De jongeren die daar toestemming voor hebben gegeven tijdens de registratieronde en nog geen reëel baanperspectief hadden, zijn door het UWV benaderd voor bemiddeling naar werk.

In december 2009 zijn de definitieve gegevens over het School Ex Programma beschikbaar op basis van de leerlingentelling van 1 oktober 2009 (schooljaar 2009–2010) en vindt besluitvorming plaats over de aanpak in 2010. Binnenkort zal staatssecretaris Van Bijsterveldt u hierover nader informeren.

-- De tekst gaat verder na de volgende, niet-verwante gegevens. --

theorem length_applyRow (Wn Hn : Nat) (bl : List Int) (i k : Nat) (b : List Int) :
    (applyRow Wn Hn bl i k b).length = b.length := by
  induction k generalizing b with
  | zero => simp [applyRow]
  | succ k ih => simp [applyRow, List.range_succ, List.foldl_append] at ih ⊢; exact ih b

theorem length_rowsFold (Wn Hn : Nat) (bl : List Int) (t : Nat) (bp : List Int) :
    (rowsFold Wn Hn bl t bp).length = bp.length := by
  induction t with
  | zero => simp [rowsFold]
  | succ t ih =>
    simp only [rowsFold, List.range_succ, List.foldl_append, List.foldl_cons, List.foldl_nil] at ih ⊢
    rw [length_applyRow, ih]

theorem applyRow_getElem? (Wn Hn : Nat) (bl : List Int) (i k : Nat) (b : List Int)
    (hW : 0 < Wn) (hi : i < Wn) (hk : k ≤ Hn) (hb : Wn * Hn ≤ b.length) (p : Nat) :
    (applyRow Wn Hn bl i k b)[p]? =
      if p % Wn = Wn - 1 - i ∧ p / Wn < k then some (bl.getD (i * Hn + p / Wn) 0) else b[p]? := by
  induction k with
  | zero => simp [applyRow]
  | succ k ih =>
    have hk' : k ≤ Hn := Nat.le_of_succ_le hk
    have step : applyRow Wn Hn bl i (k + 1) b
        = (applyRow Wn Hn bl i k b).set ((k + 1) * Wn - (i + 1)) (bl.getD (i * Hn + k) 0) := by
      simp [applyRow, List.range_succ, List.foldl_append]
    rw [step, List.getElem?_set, length_applyRow, ih hk']
    have hWk : Wn ≤ (k + 1) * Wn := Nat.le_mul_of_pos_left Wn (Nat.succ_pos k)
    have hqlt : (k + 1) * Wn - (i + 1) < Wn * Hn := by
      have : (k + 1) * Wn ≤ Hn * Wn := Nat.mul_le_mul_right Wn hk
      have : (k + 1) * Wn ≤ Wn * Hn := by rw [Nat.mul_comm Wn Hn]; exact this
      omega
    by_cases hq : (k + 1) * Wn - (i + 1) = p
    · -- the freshly written cell
      have hp : p = k * Wn + (Wn - 1 - i) := by
        have : (k + 1) * Wn = k * Wn + Wn := by ring
        omega
      have hp' : p = (Wn - 1 - i) + k * Wn := by omega
      have hmod : p % Wn = Wn - 1 - i := by
        rw [hp', Nat.add_mul_mod_self_right]; exact Nat.mod_eq_of_lt (by omega)
      have hdiv : p / Wn = k := by
        rw [hp', Nat.add_mul_div_right _ _ hW, Nat.div_eq_of_lt (by omega)]
        omega
      rw [if_pos hq, if_pos (by omega), if_pos (⟨hmod, by omega⟩ : _ ∧ _), hdiv]
    · -- an untouched cell: the two conditions agree
      rw [if_neg hq]
      congr 1
      have hdm := Nat.div_add_mod p Wn
      have hexp : (k + 1) * Wn = k * Wn + Wn := by ring
      by_cases hc : p % Wn = Wn - 1 - i ∧ p / Wn < k + 1
      · rcases hc with ⟨h1, h2⟩
        have h2' : p / Wn < k := by
          rcases Nat.lt_succ_iff_lt_or_eq.mp h2 with h | h
          · exact h
          · exfalso
            apply hq
            have : Wn * (p / Wn) = Wn * k := by rw [h]
            have hmk : Wn * k = k * Wn := Nat.mul_comm _ _
            omega
        simp [h1, h2, h2']
      · have hc' : ¬ (p % Wn = Wn - 1 - i ∧ p / Wn < k) := by
          intro ⟨a1, a2⟩; exact hc ⟨a1, Nat.lt_succ_of_lt a2⟩
        exact propext (iff_of_false hc' hc)

theorem rowsFold_getElem? (Wn Hn : Nat) (bl bp : List Int)
    (hW : 0 < Wn) (hb : Wn * Hn ≤ bp.length) (t : Nat) (ht : t ≤ Wn) (p : Nat) :
    (rowsFold Wn Hn bl t bp)[p]? =
      if Wn - t ≤ p % Wn ∧ p / Wn < Hn then
        some (bl.getD ((Wn - 1 - p % Wn) * Hn + p / Wn) 0) else bp[p]? := by
  induction t with
  | zero =>
    have : ¬ (Wn - 0 ≤ p % Wn ∧ p / Wn < Hn) := by
      intro ⟨a1, _⟩; exact absurd a1 (by have := Nat.mod_lt p hW; omega)
    simp only [rowsFold, List.range_zero, List.foldl_nil]
    rw [if_neg this]
  | succ t ih =>
    have ht' : t ≤ Wn := Nat.le_of_succ_le ht
    have step : rowsFold Wn Hn bl (t + 1) bp = applyRow Wn Hn bl t Hn (rowsFold Wn Hn bl t bp) := by
      simp [rowsFold, applyRow, List.range_succ, List.foldl_append]
    rw [step, applyRow_getElem? Wn Hn bl t Hn _ hW (by omega) le_rfl
        (by rw [length_rowsFold]; exact hb), ih ht']
    have hmlt : p % Wn < Wn := Nat.mod_lt p hW
    by_cases h1 : p % Wn = Wn - 1 - t ∧ p / Wn < Hn
    · rcases h1 with ⟨ha, hbb⟩
      have : Wn - 1 - p % Wn = t := by omega
      rw [if_pos ⟨ha, hbb⟩, if_pos (by omega), this]
    · rw [if_neg h1]
      congr 1
      by_cases h2 : Wn - (t + 1) ≤ p % Wn ∧ p / Wn < Hn
      · have h3 : Wn - t ≤ p % Wn := by
          rcases h2 with ⟨a1, a2⟩
          have : p % Wn ≠ Wn - 1 - t := fun hc => h1 ⟨hc, a2⟩
          omega
        exact propext (iff_of_true ⟨h3, h2.2⟩ h2)
      · have h3 : ¬ (Wn - t ≤ p % Wn ∧ p / Wn < Hn) := by
          intro ⟨a1, a2⟩; exact h2 ⟨by omega, a2⟩
        exact propext (iff_of_false h3 h2)

-- A's inner loop, started from the closed-form state of outer iteration t,
-- performs exactly the row-t writes of applyRow.
theorem innerA_eq (Wn Hn : Nat) (bl : List Int) (t : Nat) (ht : t < Wn) (k : Nat) (b : List Int) :
    (List.range k).foldl (fun s (j : Nat) => stepInnerA (Wn : Int) bl s (j : Int))
        ((t : Int) * ((Hn : Int) + 1), (t : Int) * (Hn : Int) - 1, (t : Int) * (Hn : Int), b)
      = ((t : Int) * ((Hn : Int) + 1), (t : Int) * (Hn : Int) - 1,
         (t : Int) * (Hn : Int) + (k : Int), applyRow Wn Hn bl t k b) := by
  induction k with
  | zero => simp [applyRow]
  | succ k ih =>
    rw [List.range_succ, List.foldl_append, ih]
    have hWk : Wn ≤ (k + 1) * Wn := Nat.le_mul_of_pos_left Wn (Nat.succ_pos k)
    have hm : ((t : Int) * (Hn : Int) + (k : Int) - (t : Int) * ((Hn : Int) + 1))
        + ((t : Int) * (Hn : Int) + (k : Int) - ((t : Int) * (Hn : Int) - 1)) * ((Wn : Int) - 1)
        = (((k + 1) * Wn - (t + 1) : Nat) : Int) := by
      rw [Nat.cast_sub (by omega)]
      push_cast
      ring
    have hn : (t : Int) * (Hn : Int) + (k : Int) = ((t * Hn + k : Nat) : Int) := by push_cast; ring
    have hstep : applyRow Wn Hn bl t (k + 1) b
        = (applyRow Wn Hn bl t k b).set ((k + 1) * Wn - (t + 1)) (bl.getD (t * Hn + k) 0) := by
      simp [applyRow, List.range_succ]
    simp only [List.foldl_cons, List.foldl_nil, stepInnerA, hstep]
    rw [hm, hn, PySem.List.pySetD_natCast, PySem.List.pyGetD_natCast]
    simp only [Prod.mk.injEq, and_true]
    and_intros <;> first | trivial | (push_cast; ring)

Voortgang van het Stage- en Leerbanenoffensief en het Matching-offensief

In de brief van 30 oktober jl. heeft staatssecretaris Van Bijsterveldt u ook geïnformeerd over de laatste stand van zaken met betrekking tot de Stage- en Leerbanenmarkt. De belangrijkste conclusie is dat het Stage- en Leerbanenoffensief heeft geresulteerd in een vruchtbare aanpak van de tekorten aan beroepspraktijk vormende (bpv)-plaatsen.

Inmiddels is voor 20 000 beroepsbegeleidende leerweg (bbl)-studenten die als gevolg van de economische crisis recentelijk hun bpv-plaats hebben verloren, door de kenniscentra voorzien in een nieuwe bpv-plaats. In sommige gevallen is dit gepaard gegaan met een hernieuwde inschrijving als beroepsopleidende leerweg (bol)-student. Het complementaire karakter van de BOL en BBL biedt deze studenten dan toch de mogelijkheid in deze crisistijd hun voorkeursopleiding te starten of af te ronden.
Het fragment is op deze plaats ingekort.